**Data excerpts**
-- pv_equiv track=rewrite | github.com/manojxshrestha/ctfr | ctfr.py | clean_subdomains
-- ===== SOURCE A (Python) =====
-- def clean_subdomains(subdomains, target):
--     """Clean and deduplicate subdomains."""
--     cleaned = []
--     seen = set()
--
--     for sub in subdomains:
--         # Skip entries with weird patterns (like ----)
--         if "----" in sub or "--" in sub:
--             continue
--
--         # Skip if contains multiple domains (not ending with target)
--         if not sub.endswith(target):
--             continue
--
--         # Skip wildcards for now (can add back if needed)
--         # if sub.startswith('*.'):
--         #     sub = sub[2:]
--
--         # Clean the subdomain
--         sub = sub.strip()
--
--         # Skip duplicates
--         if sub and sub not in seen:
--             seen.add(sub)
--             cleaned.append(sub)
--
--     return sorted(cleaned)
-- ===== SOURCE B (Python) =====
-- def clean_subdomains(subdomains, target):
--     """Clean and deduplicate subdomains: filter, sort once, drop adjacent duplicates."""
--     kept = sorted(
--         s
--         for s in (
--             sub.strip()
--             for sub in subdomains
--             if "----" not in sub and "--" not in sub and sub.endswith(target)
--         )
--         if s
--     )
--     result = []
--     for s in kept:
--         if not result or result[-1] != s:
--             result.append(s)
--     return result
-- ===== Notes on version B (the rewrite author's own statement) =====
-- stated objective: alternative
-- what changed: B drops the seen-set entirely: it filters and strips in one comprehension (keeping duplicates), sorts once, and deduplicates by a single scan that keeps only the first of each run of equal adjacent elements in the sorted list.
import Mathlib
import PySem

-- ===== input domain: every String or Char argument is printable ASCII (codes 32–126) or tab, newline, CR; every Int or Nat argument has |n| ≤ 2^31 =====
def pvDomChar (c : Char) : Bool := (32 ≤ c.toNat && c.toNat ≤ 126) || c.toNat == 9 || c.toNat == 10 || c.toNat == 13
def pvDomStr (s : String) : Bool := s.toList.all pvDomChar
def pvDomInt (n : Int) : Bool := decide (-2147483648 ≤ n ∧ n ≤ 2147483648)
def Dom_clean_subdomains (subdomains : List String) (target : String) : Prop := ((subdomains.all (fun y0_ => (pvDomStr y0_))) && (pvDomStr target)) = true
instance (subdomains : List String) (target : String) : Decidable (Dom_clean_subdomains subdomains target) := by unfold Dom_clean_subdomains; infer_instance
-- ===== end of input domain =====

-- B's change (one line): no seen-set — filter+strip keeping duplicates, one sort, then drop adjacent duplicates in the sorted list (alternative decomposition, same cost).

-- ===== PORT A =====
-- loop body of A: the two skip-checks on the raw sub, strip, then dedup via the seen set
def pvStepA (target : String) (st : List String × PySem.Set String) (sub : String) : List String × PySem.Set String :=
  if PySem.Str.isIn "----" sub || PySem.Str.isIn "--" sub then st
  else if !(PySem.Str.endswith sub target) then st
  else
    let s := PySem.Str.strip sub
    if s != "" && !(PySem.Set.contains st.2 s) then (st.1 ++ [s], PySem.Set.add st.2 s) else st

def clean_subdomains (subdomains : List String) (target : String) : List String :=
  let st := subdomains.foldl (pvStepA target) ([], PySem.Set.empty)
  PySem.List.sorted st.1 (fun x => x) false

-- ===== PORT B =====
-- B's generator-expression filter: the same skip conditions, on the raw sub
def pvPassB (target : String) (sub : String) : Bool :=
  !(PySem.Str.isIn "----" sub) && !(PySem.Str.isIn "--" sub) && PySem.Str.endswith sub target

-- B's dedup loop body: append s unless it equals the last kept element (result[-1])
def pvUniqStep (out : List String) (s : String) : List String :=
  if out.isEmpty || out.getLast? != some s then out ++ [s] else out

def clean_subdomains_alt (subdomains : List String) (target : String) : List String :=
  let kept := PySem.List.sorted
      (((subdomains.filter (pvPassB target)).map PySem.Str.strip).filter (fun s => s != ""))
      (fun x => x) false
  kept.foldl pvUniqStep []

-- ===== PRECONDITION & SPEC =====
def Spec_clean_subdomains (subdomains : List String) (target : String) (out : List String) : Prop := out = clean_subdomains_alt subdomains target
instance (subdomains : List String) (target : String) (out : List String) : Decidable (Spec_clean_subdomains subdomains target out) := by unfold Spec_clean_subdomains; infer_instance

-- ===== CLAIM (what is proved, stated in full; the proofs are below) =====
def Claim_equal_clean_subdomains : Prop := ∀ (subdomains : List String) (target : String), Dom_clean_subdomains subdomains target → Spec_clean_subdomains subdomains target (clean_subdomains subdomains target)

-- ===== LEMMAS AND PROOFS =====

-- the multiset B sorts: filtered, stripped, nonempty (duplicates kept)
def pvKept (subdomains : List String) (target : String) : List String :=
  ((subdomains.filter (pvPassB target)).map PySem.Str.strip).filter (fun s => s != "")

-- A's loop, run from any state (seen, seen), is the set-insert fold over pvKept
lemma pvFoldA_eq (target : String) : ∀ (subs : List String) (seen : PySem.Set String),
    subs.foldl (pvStepA target) (seen, seen)
      = ((pvKept subs target).foldl PySem.Set.add seen, (pvKept subs target).foldl PySem.Set.add seen) := by
  intro subs
  induction subs with
  | nil => intro seen; simp [pvKept]
  | cons sub rest ih =>
    intro seen
    by_cases hA : PySem.Chars.isIn ['-', '-', '-', '-'] sub.toList = true
    · have hp : pvPassB target sub = false := by simp [pvPassB, hA]
      simp [pvStepA, hA, pvKept, hp]
      simpa [pvKept] using ih seen
    · replace hA : PySem.Chars.isIn ['-', '-', '-', '-'] sub.toList = false := by
        simpa using hA
      by_cases hB : PySem.Chars.isIn ['-', '-'] sub.toList = true
      · have hp : pvPassB target sub = false := by simp [pvPassB, hB]
        simp [pvStepA, hA, hB, pvKept, hp]
        simpa [pvKept] using ih seen
      · replace hB : PySem.Chars.isIn ['-', '-'] sub.toList = false := by simpa using hB
        by_cases hE : PySem.Chars.endswith sub.toList target.toList = true
        · have hp : pvPassB target sub = true := by simp [pvPassB, hA, hB, hE]
          by_cases h3 : PySem.Str.strip sub = ""
          · simp [pvStepA, hA, hB, hE, pvKept, hp, h3]
            simpa [pvKept] using ih seen
          · have hk : pvKept (sub :: rest) target
                = PySem.Str.strip sub :: pvKept rest target := by
              simp [pvKept, hp, h3]
            rw [hk]
            by_cases h4 : PySem.Str.strip sub ∈ seen
            · have hadd : PySem.Set.add seen (PySem.Str.strip sub) = seen :=
                PySem.Set.add_of_mem h4
              simp only [List.foldl_cons, hadd]
              simp [pvStepA, hA, hB, hE, h4]
              simpa using ih seen
            · have hadd : PySem.Set.add seen (PySem.Str.strip sub) = seen ++ [PySem.Str.strip sub] :=
                PySem.Set.add_of_not_mem h4
              simp only [List.foldl_cons, hadd]
              have hstep : pvStepA target (seen, seen) sub
                  = (seen ++ [PySem.Str.strip sub], seen ++ [PySem.Str.strip sub]) := by
                simp [pvStepA, hA, hB, hE, h3, h4]
              rw [hstep]
              exact ih (seen ++ [PySem.Str.strip sub])
        · have hp : pvPassB target sub = false := by simp [pvPassB, hE]
          simp [pvStepA, hA, hB, hE, pvKept, hp]
          simpa [pvKept] using ih seen

-- in a Pairwise-(<) list every member is ≤ the last element
lemma pvMem_le_getLast : ∀ (acc : List String) (h : acc ≠ []) (a : String),
    acc.Pairwise (· < ·) → a ∈ acc → a ≤ acc.getLast h := by
  intro acc
  induction acc with
  | nil => intro h; exact absurd rfl h
  | cons x xs ih =>
    intro h a hpw hmem
    rcases List.pairwise_cons.mp hpw with ⟨hx, hxs⟩
    rcases List.mem_cons.mp hmem with rfl | hm
    · cases xs with
      | nil => simp [List.getLast]
      | cons y ys =>
        rw [List.getLast_cons (by simp)]
        exact le_of_lt (hx _ (List.getLast_mem (by simp)))
    · cases xs with
      | nil => simp at hm
      | cons y ys =>
        rw [List.getLast_cons (by simp)]
        exact ih (by simp) a hxs hm

-- invariant of B's dedup scan over a ≤-sorted list
lemma pvUniq_spec : ∀ (l acc : List String), l.Pairwise (· ≤ ·) → acc.Pairwise (· < ·) →
    (∀ a ∈ acc, ∀ b ∈ l, a ≤ b) →
    (l.foldl pvUniqStep acc).Pairwise (· < ·) ∧ (∀ x, x ∈ l.foldl pvUniqStep acc ↔ x ∈ acc ∨ x ∈ l) := by
  intro l
  induction l with
  | nil => intro acc _ hacc _; exact ⟨hacc, by simp⟩
  | cons s t ih =>
    intro acc hl hacc hle
    rcases List.pairwise_cons.mp hl with ⟨hs, ht⟩
    by_cases hc : acc.getLast? = some s
    · have hne : acc ≠ [] := by intro h; rw [h] at hc; simp at hc
      have hsmem : s ∈ acc := by
        have h := List.getLast?_eq_some_getLast hne
        have hs' : acc.getLast hne = s := Option.some_inj.mp (h.symm.trans hc)
        exact hs' ▸ List.getLast_mem hne
      have hstep : pvUniqStep acc s = acc := by
        simp [pvUniqStep, hc, List.isEmpty_eq_false_iff.mpr hne]
      rw [List.foldl_cons, hstep]
      obtain ⟨h1, h2⟩ := ih acc ht hacc (fun a ha b hb => hle a ha b (List.mem_cons_of_mem _ hb))
      refine ⟨h1, fun x => ?_⟩
      rw [h2]
      constructor
      · rintro (h | h) <;> simp [h]
      · rintro (h | h)
        · exact Or.inl h
        · rcases List.mem_cons.mp h with rfl | h
          · exact Or.inl hsmem
          · exact Or.inr h
    · have hstep : pvUniqStep acc s = acc ++ [s] := by
        simp [pvUniqStep, hc]
      have hcross : ∀ a ∈ acc, a < s := by
        intro a ha
        have hle' : a ≤ s := hle a ha s (List.mem_cons_self)
        rcases lt_or_eq_of_le hle' with h | rfl
        · exact h
        · exfalso
          have hne : acc ≠ [] := by intro h; rw [h] at ha; simp at ha
          have h1 : a ≤ acc.getLast hne := pvMem_le_getLast acc hne a hacc ha
          have h2 : acc.getLast hne ≤ a := hle _ (List.getLast_mem hne) a (List.mem_cons_self)
          have : acc.getLast? = some a := by
            rw [List.getLast?_eq_some_getLast hne]; exact congrArg some (le_antisymm h2 h1)
          exact hc this
      have hacc' : (acc ++ [s]).Pairwise (· < ·) := by
        rw [List.pairwise_append]
        exact ⟨hacc, by simp, by simpa using hcross⟩
      have hle' : ∀ a ∈ acc ++ [s], ∀ b ∈ t, a ≤ b := by
        intro a ha b hb
        rcases List.mem_append.mp ha with h | h
        · exact hle a h b (List.mem_cons_of_mem _ hb)
        · simp at h; subst h; exact hs b hb
      rw [List.foldl_cons, hstep]
      obtain ⟨h1, h2⟩ := ih (acc ++ [s]) ht hacc' hle'
      refine ⟨h1, fun x => ?_⟩
      rw [h2]
      simp [or_assoc]

-- ===== VERDICT (by name: the statement is the Claim_ definition above) =====
theorem clean_subdomains_spec : Claim_equal_clean_subdomains := by
  unfold Claim_equal_clean_subdomains
  intro subs target _
  unfold Spec_clean_subdomains clean_subdomains clean_subdomains_alt
  have hfold := pvFoldA_eq target subs PySem.Set.empty
  have hinit : (([], PySem.Set.empty) : List String × PySem.Set String)
      = (PySem.Set.empty, PySem.Set.empty) := rfl
  rw [hinit, hfold]
  have hof : (pvKept subs target).foldl PySem.Set.add PySem.Set.empty
      = PySem.Set.ofList (pvKept subs target) := (PySem.Set.ofList_eq_foldl _).symm
  simp only [hof]
  -- B's scan over the sorted kept list: strictly increasing, same members
  have hLpw : (PySem.List.sorted (pvKept subs target) (fun x => x) false).Pairwise (· ≤ ·) := by
    simpa using PySem.List.sorted_pairwise (pvKept subs target) (fun x => x)
  obtain ⟨hBpw, hBmem⟩ := pvUniq_spec
    (PySem.List.sorted (pvKept subs target) (fun x => x) false) [] hLpw (by simp) (by simp)
  have hnodupB : ((PySem.List.sorted (pvKept subs target) (fun x => x) false).foldl pvUniqStep []).Nodup :=
    hBpw.imp (fun h => ne_of_lt h)
  have hperm : ((PySem.List.sorted (pvKept subs target) (fun x => x) false).foldl pvUniqStep []).Perm
      (PySem.Set.ofList (pvKept subs target)) := by
    rw [List.perm_ext_iff_of_nodup hnodupB (PySem.Set.nodup_ofList _)]
    intro a
    rw [hBmem a, PySem.Set.mem_ofList, PySem.List.mem_sorted]
    simp
  have := PySem.List.sorted_eq_of_perm_of_pairwise_lt _ _ (fun x => x) hperm (by simpa using hBpw)
  simpa [pvKept] using this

**Description of the task**
Could you return every line from the entries above in which the string "hLpw" occurs?

**Exercise output**
  have hLpw : (PySem.List.sorted (pvKept subs target) (fun x => x) false).Pairwise (· ≤ ·) := by
    (PySem.List.sorted (pvKept subs target) (fun x => x) false) [] hLpw (by simp) (by simp)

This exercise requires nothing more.